_Problem to solve:_ Only lines containing the word "domain" belong in the answer; copy each one from the records.
........
-- pv_equiv track=rewrite | github.com/pypi-data/pypi-mirror-342 | packages/heliodash/heliodash-0.0.15-py3-none-any.whl/heliodash/sun/soho/soho_video.py | soho_video
-- ===== SOURCE A (Python) =====
-- def soho_video(
--     products=[],
-- ):
--     product_information = {
--         "171": r"EIT 171 Å",
--         "195": r"EIT 195 Å",
--         "284": r"EIT 284 Å",
--         "304": r"EIT 304 Å",
--         "c2": r"LASCO C2",
--         "c3": r"LASCO C3",
--         "c2_combo": r"LASCO C2 Combo",
--         "c3_combo": r"LASCO C3 Combo",
--     }
--
--     # EIT
--     products_eit = ["171", "195", "284", "304"]
--     root = "https://soho.nascom.nasa.gov/data/LATEST/current_eit_"
--     suffix = ".mp4"
--     info = {}
--     for p in products:
--         if p not in products_eit:
--             continue
--         image = root + p + suffix
--         info[p] = image
--
--     # LASCO
--     products_lasco = ["c2", "c3", "c2_combo", "c3_combo"]
--     root = "https://soho.nascom.nasa.gov/data/LATEST/current_"
--     suffix = ".mp4"
--     for p in products:
--         if p not in products_lasco:
--             continue
--         image = root + p + suffix
--         info[p] = image
--
--     return info, product_information
-- ===== SOURCE B (Python) =====
-- _EIT_ROOT = "https://soho.nascom.nasa.gov/data/LATEST/current_eit_"
-- _LASCO_ROOT = "https://soho.nascom.nasa.gov/data/LATEST/current_"
--
-- _URLS = {
--     "171": _EIT_ROOT + "171.mp4",
--     "195": _EIT_ROOT + "195.mp4",
--     "284": _EIT_ROOT + "284.mp4",
--     "304": _EIT_ROOT + "304.mp4",
--     "c2": _LASCO_ROOT + "c2.mp4",
--     "c3": _LASCO_ROOT + "c3.mp4",
--     "c2_combo": _LASCO_ROOT + "c2_combo.mp4",
--     "c3_combo": _LASCO_ROOT + "c3_combo.mp4",
-- }
--
-- _EIT_KEYS = {"171", "195", "284", "304"}
--
--
-- def soho_video(
--     products=[],
-- ):
--     product_information = {
--         "171": r"EIT 171 Å",
--         "195": r"EIT 195 Å",
--         "284": r"EIT 284 Å",
--         "304": r"EIT 304 Å",
--         "c2": r"LASCO C2",
--         "c3": r"LASCO C3",
--         "c2_combo": r"LASCO C2 Combo",
--         "c3_combo": r"LASCO C3 Combo",
--     }
--
--     eit = {}
--     lasco = {}
--     for p in products:
--         if p in _URLS:
--             u = _URLS[p]
--             if p in _EIT_KEYS:
--                 eit[p] = u
--             else:
--                 lasco[p] = u
--
--     info = dict(eit)
--     info.update(lasco)
--     return info, product_information
-- ===== Notes on version B (the rewrite author's own statement) =====
-- stated objective: alternative
-- what changed: Replaces A's two separate filtered passes over products (EIT pass then LASCO pass, each rebuilding the URL from a root) by one precomputed constant URL table and a single pass that routes each known product into an EIT or a LASCO bucket dict, merging the buckets (EIT first) afterwards.
import Mathlib
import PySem

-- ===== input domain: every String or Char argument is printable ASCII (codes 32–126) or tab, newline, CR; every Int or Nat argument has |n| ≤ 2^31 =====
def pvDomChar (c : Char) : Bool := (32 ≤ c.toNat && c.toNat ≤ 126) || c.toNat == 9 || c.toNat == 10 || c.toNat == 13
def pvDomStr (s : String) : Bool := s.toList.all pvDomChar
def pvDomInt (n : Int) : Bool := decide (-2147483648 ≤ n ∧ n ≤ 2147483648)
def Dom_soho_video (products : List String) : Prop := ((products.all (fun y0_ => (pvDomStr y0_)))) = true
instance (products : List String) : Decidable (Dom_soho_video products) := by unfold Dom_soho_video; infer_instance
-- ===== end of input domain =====

-- B replaces A's two filtered passes over `products` by one constant URL table and a single
-- pass routing each known product into an EIT or LASCO bucket, merged afterwards (objective: alternative).

-- ===== PORT A =====
def soho_video (products : List String) : (List (String × String)) × (List (String × String)) :=
  let product_information : PySem.Dict String String := PySem.Dict.mk
    [("171", "EIT 171 Å"), ("195", "EIT 195 Å"), ("284", "EIT 284 Å"), ("304", "EIT 304 Å"),
     ("c2", "LASCO C2"), ("c3", "LASCO C3"), ("c2_combo", "LASCO C2 Combo"), ("c3_combo", "LASCO C3 Combo")]
  -- EIT
  let products_eit : List String := ["171", "195", "284", "304"]
  let root := "https://soho.nascom.nasa.gov/data/LATEST/current_eit_"
  let suffix := ".mp4"
  let info : PySem.Dict String String :=
    products.foldl (fun info p =>
      if p ∉ products_eit then info
      else info.insert p (root ++ p ++ suffix)) PySem.Dict.empty
  -- LASCO
  let products_lasco : List String := ["c2", "c3", "c2_combo", "c3_combo"]
  let root2 := "https://soho.nascom.nasa.gov/data/LATEST/current_"
  let info2 : PySem.Dict String String :=
    products.foldl (fun info p =>
      if p ∉ products_lasco then info
      else info.insert p (root2 ++ p ++ suffix)) info
  (info2.items, product_information.items)

-- ===== PORT B =====
def sohoUrls : PySem.Dict String String := PySem.Dict.mk
  [("171", "https://soho.nascom.nasa.gov/data/LATEST/current_eit_171.mp4"),
   ("195", "https://soho.nascom.nasa.gov/data/LATEST/current_eit_195.mp4"),
   ("284", "https://soho.nascom.nasa.gov/data/LATEST/current_eit_284.mp4"),
   ("304", "https://soho.nascom.nasa.gov/data/LATEST/current_eit_304.mp4"),
   ("c2", "https://soho.nascom.nasa.gov/data/LATEST/current_c2.mp4"),
   ("c3", "https://soho.nascom.nasa.gov/data/LATEST/current_c3.mp4"),
   ("c2_combo", "https://soho.nascom.nasa.gov/data/LATEST/current_c2_combo.mp4"),
   ("c3_combo", "https://soho.nascom.nasa.gov/data/LATEST/current_c3_combo.mp4")]

def sohoEitKeys : PySem.Set String := PySem.Set.ofList ["171", "195", "284", "304"]

def soho_video_alt (products : List String) : (List (String × String)) × (List (String × String)) :=
  let product_information : PySem.Dict String String := PySem.Dict.mk
    [("171", "EIT 171 Å"), ("195", "EIT 195 Å"), ("284", "EIT 284 Å"), ("304", "EIT 304 Å"),
     ("c2", "LASCO C2"), ("c3", "LASCO C3"), ("c2_combo", "LASCO C2 Combo"), ("c3_combo", "LASCO C3 Combo")]
  -- single pass: route each known product into its family's bucket
  let el : PySem.Dict String String × PySem.Dict String String :=
    products.foldl (fun el p =>
      if sohoUrls.contains p then        -- `if p in _URLS:`
        let u := sohoUrls.getD p ""      -- `_URLS[p]`: key present (contains), so the default is never used
        if PySem.Set.contains sohoEitKeys p then (el.1.insert p u, el.2)
        else (el.1, el.2.insert p u)
      else el) (PySem.Dict.empty, PySem.Dict.empty)
  let info := el.1.update el.2.items      -- info = dict(eit); info.update(lasco)
  (info.items, product_information.items)

-- ===== PRECONDITION & SPEC =====
def Spec_soho_video (products : List String) (out : (List (String × String)) × (List (String × String))) : Prop := out = soho_video_alt products
instance (products : List String) (out : (List (String × String)) × (List (String × String))) : Decidable (Spec_soho_video products out) := by unfold Spec_soho_video; infer_instance

-- ===== CLAIM (what is proved, stated in full; the proofs are below) =====
def Claim_equal_soho_video : Prop := ∀ (products : List String), Dom_soho_video products → Spec_soho_video products (soho_video products)

-- ===== LEMMAS AND PROOFS =====

def sohoEitL : List String := ["171", "195", "284", "304"]
def sohoLascoL : List String := ["c2", "c3", "c2_combo", "c3_combo"]

def sohoG (p : String) : String :=
  if p ∈ sohoEitL then "https://soho.nascom.nasa.gov/data/LATEST/current_eit_" ++ p ++ ".mp4"
  else "https://soho.nascom.nasa.gov/data/LATEST/current_" ++ p ++ ".mp4"

def sohoCanon (S : List String) : PySem.Dict String String :=
  PySem.Dict.mk (S.map (fun k => (k, sohoG k)))

def sohoStepE (e : PySem.Dict String String) (p : String) : PySem.Dict String String :=
  if p ∈ sohoEitL then e.insert p (sohoG p) else e

def sohoStepL (d : PySem.Dict String String) (p : String) : PySem.Dict String String :=
  if p ∈ sohoLascoL then d.insert p (sohoG p) else d

lemma sohoDisj (x : String) (hx : x ∈ sohoLascoL) : x ∉ sohoEitL := by
  simp only [sohoLascoL, List.mem_cons, List.not_mem_nil, or_false] at hx
  rcases hx with rfl | rfl | rfl | rfl <;> decide

lemma sohoCanon_items (S : List String) :
    (sohoCanon S).items = S.map (fun k => (k, sohoG k)) := rfl

lemma sohoCanon_contains (S : List String) (p : String) :
    (sohoCanon S).contains p = decide (p ∈ S) := by
  rw [PySem.Dict.contains_eq_decide_mem_keys]
  simp [sohoCanon, PySem.Dict.keys, Function.comp]

lemma sohoCanon_insert (S : List String) (p : String) :
    (sohoCanon S).insert p (sohoG p) = sohoCanon (PySem.Set.add S p) := by
  by_cases hmem : p ∈ S
  · have hc : (sohoCanon S).contains p = true := by simp [sohoCanon_contains, hmem]
    have hadd : PySem.Set.add S p = S := by
      simp [PySem.Set.add, PySem.Set.contains, hmem]
    apply PySem.Dict.ext
    rw [PySem.Dict.items_insert_of_contains _ _ hc, hadd]
    show (S.map (fun k => (k, sohoG k))).map _ = S.map (fun k => (k, sohoG k))
    rw [List.map_map]
    apply List.map_congr_left
    intro k _
    simp only [Function.comp_apply]
    by_cases hkp : k = p
    · subst hkp; simp
    · simp [hkp]
  · have hc : (sohoCanon S).contains p = false := by simp [sohoCanon_contains, hmem]
    have hadd : PySem.Set.add S p = S ++ [p] := by
      simp [PySem.Set.add, PySem.Set.contains, hmem]
    apply PySem.Dict.ext
    rw [PySem.Dict.items_insert_of_not_contains _ _ hc, hadd]
    show S.map (fun k => (k, sohoG k)) ++ _ = (S ++ [p]).map (fun k => (k, sohoG k))
    simp

lemma sohoCanon_foldl (l S : List String) :
    l.foldl (fun d p => d.insert p (sohoG p)) (sohoCanon S) = sohoCanon (PySem.Set.update S l) := by
  induction l generalizing S with
  | nil => rfl
  | cons p t ih =>
    rw [List.foldl_cons, PySem.Set.update_cons, sohoCanon_insert]
    exact ih _

lemma sohoStepE_fold (l S : List String) :
    l.foldl sohoStepE (sohoCanon S)
      = sohoCanon (PySem.Set.update S (l.filter (fun p => decide (p ∈ sohoEitL)))) := by
  show l.foldl (fun d p => if p ∈ sohoEitL then d.insert p (sohoG p) else d) (sohoCanon S) = _
  rw [PySem.List.foldl_ite_eq_foldl_filter, sohoCanon_foldl]

lemma sohoStepL_fold (l S : List String) :
    l.foldl sohoStepL (sohoCanon S)
      = sohoCanon (PySem.Set.update S (l.filter (fun p => decide (p ∈ sohoLascoL)))) := by
  show l.foldl (fun d p => if p ∈ sohoLascoL then d.insert p (sohoG p) else d) (sohoCanon S) = _
  rw [PySem.List.foldl_ite_eq_foldl_filter, sohoCanon_foldl]

lemma sohoMerge (E L : List String)
    (hE : ∀ x ∈ E, x ∈ sohoEitL) (hL : ∀ x ∈ L, x ∈ sohoLascoL) (hnd : L.Nodup) :
    (sohoCanon E).update (sohoCanon L).items = sohoCanon (E ++ L) := by
  have hfresh : ∀ a ∈ (sohoCanon L).items, (sohoCanon E).contains a.1 = false := by
    intro a ha
    rw [sohoCanon_items] at ha
    obtain ⟨k, hk, rfl⟩ := List.mem_map.mp ha
    rw [sohoCanon_contains]
    simp only [decide_eq_false_iff_not]
    intro hmem
    exact sohoDisj k (hL _ hk) (hE _ hmem)
  have hndk : ((sohoCanon L).items.map Prod.fst).Nodup := by
    rw [sohoCanon_items, List.map_map]
    have hcomp : (Prod.fst ∘ fun k : String => (k, sohoG k)) = id := rfl
    rw [hcomp, List.map_id]
    exact hnd
  apply PySem.Dict.ext
  show ((sohoCanon L).items.foldl (fun d p => d.insert p.1 p.2) (sohoCanon E)).items = _
  rw [PySem.Dict.items_foldl_insert_fresh _ _ _ _ hfresh hndk, sohoCanon_items, sohoCanon_items,
    sohoCanon_items]
  simp

lemma sohoSetUpdate_append (E LF : List String)
    (hE : ∀ x ∈ E, x ∈ sohoEitL) (hLF : ∀ x ∈ LF, x ∈ sohoLascoL) :
    PySem.Set.update E LF = E ++ PySem.Set.ofList LF := by
  rw [PySem.Set.update_eq_append_filter]
  congr 1
  rw [List.filter_eq_self]
  intro y hy
  have hyL : y ∈ LF := (PySem.Set.mem_ofList _ _).mp hy
  simp only [Bool.not_eq_eq_eq_not]
  have hyE : y ∉ E := fun hmem => sohoDisj y (hLF _ hyL) (hE _ hmem)
  simp [PySem.Set.contains, hyE]

-- ===== VERDICT (by name: the statement is the Claim_ definition above) =====
theorem soho_video_spec : Claim_equal_soho_video := by
  intro products _
  unfold Spec_soho_video
  simp only [soho_video, soho_video_alt]
  have hA1 : (fun (info : PySem.Dict String String) (p : String) =>
      if p ∉ (["171", "195", "284", "304"] : List String) then info
      else info.insert p ("https://soho.nascom.nasa.gov/data/LATEST/current_eit_" ++ p ++ ".mp4"))
      = sohoStepE := by
    funext d p
    by_cases hp : p ∈ (["171", "195", "284", "304"] : List String) <;>
      simp [sohoStepE, sohoG, sohoEitL, hp]
  have hA2 : (fun (info : PySem.Dict String String) (p : String) =>
      if p ∉ (["c2", "c3", "c2_combo", "c3_combo"] : List String) then info
      else info.insert p ("https://soho.nascom.nasa.gov/data/LATEST/current_" ++ p ++ ".mp4"))
      = sohoStepL := by
    funext d p
    by_cases hp : p ∈ (["c2", "c3", "c2_combo", "c3_combo"] : List String)
    · have hne : p ∉ (["171", "195", "284", "304"] : List String) := sohoDisj p hp
      simp [sohoStepL, sohoG, sohoEitL, sohoLascoL, hp, hne]
    · simp [sohoStepL, sohoLascoL, hp]
  have hB : (fun (el : PySem.Dict String String × PySem.Dict String String) (p : String) =>
      if sohoUrls.contains p then
        if PySem.Set.contains sohoEitKeys p then (el.1.insert p (sohoUrls.getD p ""), el.2)
        else (el.1, el.2.insert p (sohoUrls.getD p ""))
      else el)
      = fun s e => (sohoStepE s.1 e, sohoStepL s.2 e) := by
    funext el p
    by_cases he : p ∈ sohoEitL
    · have hl : p ∉ sohoLascoL := fun h => sohoDisj p h he
      simp only [sohoEitL, List.mem_cons, List.not_mem_nil, or_false] at he
      rcases he with rfl | rfl | rfl | rfl <;> rfl
    · by_cases hl : p ∈ sohoLascoL
      · simp only [sohoLascoL, List.mem_cons, List.not_mem_nil, or_false] at hl
        rcases hl with rfl | rfl | rfl | rfl <;> rfl
      · have h8 : sohoUrls.contains p = false := by
          rw [PySem.Dict.contains_eq_decide_mem_keys]
          simp only [decide_eq_false_iff_not, sohoUrls, PySem.Dict.keys_mk, List.map_cons,
            List.map_nil, List.mem_cons, List.not_mem_nil, or_false]
          simp only [sohoEitL, List.mem_cons, List.not_mem_nil, or_false] at he
          simp only [sohoLascoL, List.mem_cons, List.not_mem_nil, or_false] at hl
          tauto
        simp [h8, sohoStepE, sohoStepL, he, hl]
  rw [hA1, hA2, hB, PySem.List.foldl_prod_mk]
  dsimp only
  have hempty : (PySem.Dict.empty : PySem.Dict String String) = sohoCanon [] := rfl
  rw [hempty]
  simp only [sohoStepE_fold, sohoStepL_fold]
  have hofl : ∀ l : List String,
      PySem.Set.update ([] : PySem.Set String) l = PySem.Set.ofList l := fun l => rfl
  simp only [hofl]
  set eitF := products.filter (fun p => decide (p ∈ sohoEitL)) with heitF
  set lascoF := products.filter (fun p => decide (p ∈ sohoLascoL)) with hlascoF
  have hEsub : ∀ x ∈ PySem.Set.ofList eitF, x ∈ sohoEitL := by
    intro x hx
    have hmem := (PySem.Set.mem_ofList _ _).mp hx
    rw [heitF] at hmem
    simpa using (List.mem_filter.mp hmem).2
  have hLsub : ∀ x ∈ PySem.Set.ofList lascoF, x ∈ sohoLascoL := by
    intro x hx
    have hmem := (PySem.Set.mem_ofList _ _).mp hx
    rw [hlascoF] at hmem
    simpa using (List.mem_filter.mp hmem).2
  have hLFsub : ∀ x ∈ lascoF, x ∈ sohoLascoL := by
    intro x hx
    rw [hlascoF] at hx
    simpa using (List.mem_filter.mp hx).2
  rw [sohoMerge _ _ hEsub hLsub (PySem.Set.nodup_ofList _),
    sohoSetUpdate_append _ _ hEsub hLFsub]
........
_Exercise response:_
-- ===== input domain: every String or Char argument is printable ASCII (codes 32–126) or tab, newline, CR; every Int or Nat argument has |n| ≤ 2^31 =====
-- ===== end of input domain =====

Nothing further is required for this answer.